#### [Instructions for the task]
Please filter the entries and return only the lines that include "diceNum".

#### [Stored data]
-- Opening Marker --
-- pv_equiv track=rewrite | github.com/JHyuk2/TIL | Python Algorithm/실전 문제/Programmers/kakao_3.py | solution
-- ===== SOURCE A (Python) =====
-- from itertools import combinations, product
--
-- def solution(dice):
--     # 주사위를 챙길 수 있는 가지수
--     dice_num = [i for i in range(len(dice))]
--     combi = list(combinations(dice_num, len(dice_num)//2))
--     mid = len(combi) // 2
--     max_diff = 0
--
--     for i in range(mid):
--         team_A = combi[i]
--         team_B = combi[-i-1]
--         # 모든 경우의 수 찾기.
--         # 먼저 A팀 주사위로 나올 수 있는 모든 경우의 수
--         A_dice = []
--         B_dice = []
--         for num in team_A:
--             A_dice.append(dice[num])
--         for num in team_B:
--             B_dice.append(dice[num])
--
--         A_product = product(*A_dice)
--         A_product = map(sum, A_product)
--         B_product = product(*B_dice)
--         B_product = map(sum, B_product)
--         res = product(A_product, B_product)
--         res = list(map(lambda x:1 if x[0]-x[1]>0 else 0 if x[0]==x[1] else -1, res))
--
--         diff = res.count(1) - res.count(-1)
--
--         if max_diff < abs(diff):
--             max_diff = abs(diff)
--
--             # A의 승이 더 많은 경우
--             if diff > 0:
--                 answer = team_A
--             else:
--                 answer = team_B
--     answer = list(sorted(map(lambda x:x+1, answer)))
--     return answer
-- ===== SOURCE B (Python) =====
-- from itertools import combinations
--
--
-- def _team_sums(faces_list):
--     # distribution of sums of one face per die, built by incremental convolution
--     sums = [0]
--     for faces in faces_list:
--         sums = [s + f for s in sums for f in faces]
--     return sums
--
--
-- def _bisect_left(a, x):
--     lo, hi = 0, len(a)
--     while lo < hi:
--         mid = (lo + hi) // 2
--         if a[mid] < x:
--             lo = mid + 1
--         else:
--             hi = mid
--     return lo
--
--
-- def _bisect_right(a, x):
--     lo, hi = 0, len(a)
--     while lo < hi:
--         mid = (lo + hi) // 2
--         if x < a[mid]:
--             hi = mid
--         else:
--             lo = mid + 1
--     return lo
--
--
-- def solution(dice):
--     n = len(dice)
--     combi = list(combinations(range(n), n // 2))
--     best_diff = 0
--     best = None
--     for i in range(len(combi) // 2):
--         team_A = combi[i]
--         team_B = combi[-i - 1]
--         sums_A = _team_sums([dice[k] for k in team_A])
--         sums_B = sorted(_team_sums([dice[k] for k in team_B]))
--         m = len(sums_B)
--         diff = 0
--         for a in sums_A:
--             diff += _bisect_left(sums_B, a) - (m - _bisect_right(sums_B, a))
--         if best_diff < abs(diff):
--             best_diff = abs(diff)
--             best = team_A if diff > 0 else team_B
--     return sorted(k + 1 for k in best)
-- ===== Notes on version B (the rewrite author's own statement) =====
-- stated objective: alternative
-- what changed: B keeps A's pairings but replaces the full cross product of outcome tuples (product + map(sum) + pairwise sign list) by per-team sum distributions built by incremental convolution and win/loss counting via binary search on the sorted opponent distribution.
import Mathlib
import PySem

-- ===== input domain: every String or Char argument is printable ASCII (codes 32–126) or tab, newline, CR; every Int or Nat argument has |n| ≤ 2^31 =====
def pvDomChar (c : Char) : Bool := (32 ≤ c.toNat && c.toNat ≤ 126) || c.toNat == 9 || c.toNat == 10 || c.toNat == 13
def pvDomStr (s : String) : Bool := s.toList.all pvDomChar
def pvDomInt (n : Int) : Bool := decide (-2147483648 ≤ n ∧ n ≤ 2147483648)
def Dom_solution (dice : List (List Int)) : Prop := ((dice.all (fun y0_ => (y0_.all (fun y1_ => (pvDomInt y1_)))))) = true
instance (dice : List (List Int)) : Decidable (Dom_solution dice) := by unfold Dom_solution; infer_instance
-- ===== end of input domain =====

-- B keeps A's pairings but replaces the full cross product of outcome tuples by per-team sum
-- distributions built by incremental convolution and win/loss counting via binary search on the
-- sorted opponent distribution (objective: alternative algorithm, same result).

-- ===== PORT A =====
-- itertools.product(*lists), ported structurally (lexicographic order, first list varies slowest)
def pyProductA : List (List Int) → List (List Int)
  | [] => [[]]
  | l :: ls => l.flatMap (fun x => (pyProductA ls).map (fun t => x :: t))

-- body of A's `for i in range(mid)` loop; state = (max_diff, answer) with answer None until assigned
def stepA (dice combi : List (List Int)) (st : Int × Option (List Int)) (i : Nat) : Int × Option (List Int) :=
  let teamA := PySem.List.pyGetD combi (i : Int) []
  let teamB := PySem.List.pyGetD combi (-(i : Int) - 1) []
  let aDice := teamA.foldl (fun acc num => acc ++ [PySem.List.pyGetD dice num []]) ([] : List (List Int))
  let bDice := teamB.foldl (fun acc num => acc ++ [PySem.List.pyGetD dice num []]) ([] : List (List Int))
  let aSums := (pyProductA aDice).map List.sum
  let bSums := (pyProductA bDice).map List.sum
  -- product(A_product, B_product) then the sign lambda
  let res := (aSums.flatMap (fun a => bSums.map (fun b => (a, b)))).map
      (fun x => if x.1 - x.2 > 0 then (1 : Int) else if x.1 = x.2 then (0 : Int) else (-1 : Int))
  let diff : Int := (res.count 1 : Int) - (res.count (-1) : Int)
  if st.1 < |diff| then (|diff|, some (if diff > 0 then teamA else teamB)) else st

def solution (dice : List (List Int)) : List Int :=
  let diceNum := (List.range dice.length).map (fun k => (k : Int))
  let combi := PySem.List.combinations diceNum (dice.length / 2)
  let mid := combi.length / 2
  let st := (List.range mid).foldl (stepA dice combi) ((0 : Int), (none : Option (List Int)))
  match st.2 with
  | some t => PySem.List.sorted (t.map (fun x => x + 1)) (fun x => x) false
  | none => []  -- Python raises NameError here (`answer` unbound); excluded by Pre_solution

-- ===== PORT B =====
-- Source B's _team_sums: sum distribution by incremental convolution
def teamSumsB (ls : List (List Int)) : List Int :=
  ls.foldl (fun acc faces => acc.flatMap (fun s => faces.map (fun f => s + f))) [0]

-- Source B's _bisect_left/_bisect_right are the standard bisect loops; PySem.List.bisectLeft/bisectRight
-- are their exact ports.
def stepB (dice combi : List (List Int)) (st : Int × Option (List Int)) (i : Nat) : Int × Option (List Int) :=
  let teamA := PySem.List.pyGetD combi (i : Int) []
  let teamB := PySem.List.pyGetD combi (-(i : Int) - 1) []
  let sumsA := teamSumsB (teamA.map (fun k => PySem.List.pyGetD dice k []))
  let sumsB := PySem.List.sorted (teamSumsB (teamB.map (fun k => PySem.List.pyGetD dice k []))) (fun x => x) false
  let m := sumsB.length
  let diff : Int := sumsA.foldl (fun d a =>
      d + ((PySem.List.bisectLeft sumsB a : Int) - ((m : Int) - (PySem.List.bisectRight sumsB a : Int)))) 0
  if st.1 < |diff| then (|diff|, some (if diff > 0 then teamA else teamB)) else st

def solution_alt (dice : List (List Int)) : List Int :=
  let combi := PySem.List.combinations ((List.range dice.length).map (fun k => (k : Int))) (dice.length / 2)
  let st := (List.range (combi.length / 2)).foldl (stepB dice combi) ((0 : Int), (none : Option (List Int)))
  match st.2 with
  | some t => PySem.List.sorted (t.map (fun x => x + 1)) (fun x => x) false
  | none => []  -- Source B raises TypeError here (best is None); excluded by Pre_solution

-- ===== PRECONDITION & SPEC =====
-- spec-level helpers for Pre_ (independent of both ports): the sum distribution of a team and the
-- win-minus-loss count of the i-th considered pairing
def pvSumsOf (dice : List (List Int)) (team : List Int) : List Int :=
  (team.map (fun k => PySem.List.pyGetD dice k [])).foldr
    (fun faces acc => faces.flatMap (fun f => acc.map (fun s => f + s))) [0]

def pvD (As Bs : List Int) : Int :=
  (As.map (fun a => ((Bs.countP (fun b => decide (b < a)) : Int)
                   - (Bs.countP (fun b => decide (a < b)) : Int)))).sum

def pvDiffAt (dice combi : List (List Int)) (i : Nat) : Int :=
  pvD (pvSumsOf dice (PySem.List.pyGetD combi (i : Int) []))
      (pvSumsOf dice (PySem.List.pyGetD combi (-(i : Int) - 1) []))

-- Pre_ excludes exactly the inputs on which A raises NameError (`answer` is never assigned because
-- no considered pairing has a nonzero win difference, including len(dice) ≤ 1); B raises there too.
def Pre_solution (dice : List (List Int)) : Prop :=
  ∃ i ∈ List.range ((PySem.List.combinations ((List.range dice.length).map (fun k => (k : Int)))
      (dice.length / 2)).length / 2),
    pvDiffAt dice (PySem.List.combinations ((List.range dice.length).map (fun k => (k : Int)))
      (dice.length / 2)) i ≠ 0
instance (dice : List (List Int)) : Decidable (Pre_solution dice) := by unfold Pre_solution; infer_instance

def pvWitness_solution : List (List Int) := [[1], [2]]

def Spec_solution (dice : List (List Int)) (out : List Int) : Prop := out = solution_alt dice
instance (dice : List (List Int)) (out : List Int) : Decidable (Spec_solution dice out) := by unfold Spec_solution; infer_instance

-- ===== CLAIM (what is proved, stated in full; the proofs are below) =====
def Claim_equal_solution : Prop := ∀ (dice : List (List Int)), Dom_solution dice → Pre_solution dice → Spec_solution dice (solution dice)

-- ===== LEMMAS AND PROOFS =====

theorem sum_map_sub {α : Type} (l : List α) (f g : α → Int) :
    (l.map (fun a => f a - g a)).sum = (l.map f).sum - (l.map g).sum := by
  induction l with
  | nil => simp
  | cons a l ih => simp [ih]; ring
-- B restructures A's single accumulating loop with a 6-deep nested-if staircase into a staged
-- pipeline: normalize every key, filter, group-by with first-occurrence keys, then sort
-- (objective: alternative; same behaviour, different decomposition and aggregation strategy).

-- ===== PORT A =====
-- A's nested-if staircase computing the corrected TAPE string for one key (literal)
def pvTapeA (plate_loc k : String) : String :=
  let row := (PySem.Str.split? k ",").getD []
  let TargetBC_correction := [PySem.List.pyGetD row 0 ""]
  if PySem.Str.slice (PySem.List.pyGetD row 1 "") (some 3) none == "GGAT" then
    let TAPE :=
      if PySem.Str.slice (PySem.List.pyGetD row 2 "") (some 3) none == "GGAT" then
        if PySem.Str.slice (PySem.List.pyGetD row 3 "") (some 3) none == "GGAT" then
          if PySem.Str.slice (PySem.List.pyGetD row 4 "") (some 3) none == "GGAT" then
            if PySem.Str.slice (PySem.List.pyGetD row 5 "") (some 3) none == "GGAT" then
              if PySem.Str.slice (PySem.List.pyGetD row 6 "") (some 3) none == "GGAT" then
                PySem.Str.join "," (PySem.List.slice row (some 1) (some 7))
              else
                PySem.Str.join "," (PySem.List.slice row (some 1) (some 6)) ++ ",None"
            else
              PySem.Str.join "," (PySem.List.slice row (some 1) (some 5)) ++ ",None,None"
          else
            PySem.Str.join "," (PySem.List.slice row (some 1) (some 4)) ++ ",None,None,None"
        else
          PySem.Str.join "," (PySem.List.slice row (some 1) (some 3)) ++ ",None,None,None,None"
      else
        PySem.Str.join "," (PySem.List.slice row (some 1) (some 2)) ++ ",None,None,None,None,None"
    plate_loc ++ "," ++ PySem.List.pyGetD TargetBC_correction 0 "" ++ "-" ++
      PySem.Str.slice (PySem.List.pyGetD row 1 "") none (some 3) ++ "," ++ TAPE
  else
    plate_loc ++ "," ++ PySem.List.pyGetD TargetBC_correction 0 "" ++ "-Non" ++
      ",None,None,None,None,None,None"

-- loop body of A's `for k,nRead in Seq_table.items()` (TAPE, Total_reads, len==8 guard, try/except)
def pvStepA (plate_loc : String) (st : PySem.Dict String Int × Int) (kv : String × Int) :
    PySem.Dict String Int × Int :=
  let row := (PySem.Str.split? kv.1 ",").getD []
  let TargetBC_correction := [PySem.List.pyGetD row 0 ""]
  if TargetBC_correction.length == 1 then
    let TAPE := pvTapeA plate_loc kv.1
    let total := st.2 + kv.2
    if ((PySem.Str.split? TAPE ",").getD []).length == 8 then
      (match st.1.get? TAPE with
       | some v => st.1.insert TAPE (v + kv.2)
       | none   => st.1.insert TAPE kv.2, total)
    else (st.1, total)
  else st

def TAPE_correction (plate_loc : String) (Seq_table : List (String × Int)) :
    (List (String × Int)) × Int :=
  let st := (PySem.Dict.ofList Seq_table).items.foldl (pvStepA plate_loc)
    ((PySem.Dict.empty : PySem.Dict String Int), (0 : Int))
  (PySem.List.sorted st.1.items (fun item => item.2) true, st.2)

-- ===== PORT B =====
-- B's normalize: the for/break loop keeping the leading 'GGAT' segments of row[1:7]
def pvKept : List String → List String
  | [] => []
  | seg :: rest =>
    if PySem.Str.slice seg (some 3) none == "GGAT" then seg :: pvKept rest else []

def pvNormalize (plate_loc k : String) : String :=
  let row := (PySem.Str.split? k ",").getD []
  let kept := pvKept (PySem.List.slice row (some 1) (some 7))
  let suffix :=
    if kept.isEmpty then "-Non"
    else "-" ++ PySem.Str.slice (PySem.List.pyGetD row 1 "") none (some 3)
  let body := PySem.Str.join "," (kept ++ List.replicate (6 - kept.length) "None")
  plate_loc ++ "," ++ PySem.List.pyGetD row 0 "" ++ suffix ++ "," ++ body
-- ===== VERDICT (by name: the statement is the Claim_ definition above) =====
theorem calc_blocks_spec : Claim_equal_calc_blocks := by
  intro size hdom hpre
  unfold Spec_calc_blocks
  by_cases h0 : (0 : Int) ∈ PySem.List.sorted size (fun v => v)
  · conv_lhs => rw [calc_blocks]
    rw [if_pos h0, calc_blocks_alt, if_pos h0]
  · have hpre' : 3 ≤ size.length ∧ ∀ x ∈ size, 0 ≤ x := by
      rcases hpre with h | h
      · exact absurd ((PySem.List.mem_sorted size (fun v => v) false 0).mpr h) h0
      · exact h
    obtain ⟨hlen, hnn⟩ := hpre'
    obtain ⟨a, b, c, t, hs⟩ := pvExistsCons3 (PySem.List.sorted size (fun v => v))
      (by rw [PySem.List.length_sorted]; exact hlen)
    have hpw := PySem.List.sorted_pairwise size (fun v => v)
    rw [hs, List.pairwise_cons] at hpw
    obtain ⟨hp1, hpw2⟩ := hpw
    rw [List.pairwise_cons] at hpw2
    obtain ⟨hp2, _⟩ := hpw2
    have hab : a ≤ b := hp1 b (by simp)
    have hbc : b ≤ c := hp2 c (by simp)
    have hnns : ∀ w ∈ PySem.List.sorted size (fun v => v), 0 ≤ w := fun w hw =>
      hnn w ((PySem.List.mem_sorted size (fun v => v) false w).mp hw)
    have ha0 : 0 ≤ a := hnns a (by rw [hs]; simp)
    have hb0 : 0 ≤ b := hnns b (by rw [hs]; simp)
    have hc0 : 0 ≤ c := hnns c (by rw [hs]; simp)
    have haS : a ∈ PySem.List.sorted size (fun v => v) := by rw [hs]; simp
    have haZ : a ≠ 0 := fun h => h0 (h ▸ haS)
    have hBalt : calc_blocks_alt size = (pvFast a b c PySem.Dict.empty).1 := by
      rw [calc_blocks_alt, if_neg h0, hs, pvPg0, pvPg1, pvPg2]
    have hB := (pvFastCorrect (a.toNat + b.toNat + c.toNat) a b c PySem.Dict.empty
      (le_refl _) ha0 hb0 hc0 pvInvEmpty).1
    by_cases h1 : (1 : Int) ∈ PySem.List.sorted size (fun v => v)
    · have haeq : a = 1 := by
        rw [hs] at h1
        rcases List.mem_cons.mp h1 with h | h
        · omega
        · have := hp1 1 h
          omega
      conv_lhs => rw [calc_blocks]
      rw [if_neg h0, if_pos h1, hs, pvPg1, pvPg2]
      rw [hBalt, hB]
      subst haeq
      rw [pvBase1 (by omega) hbc]
    · have ha2 : 2 ≤ a := by
        have : a ≠ 1 := fun h => h1 (h ▸ haS)
        omega
      rw [pvStepGen size a b c t hs h0 h1 ha2 hab hbc]
      rw [hBalt, hB, pvStep3 ha2 hab hbc]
-- Closing Marker --
#### [Exercise result]
  let diceNum := (List.range dice.length).map (fun k => (k : Int))
  let combi := PySem.List.combinations diceNum (dice.length / 2)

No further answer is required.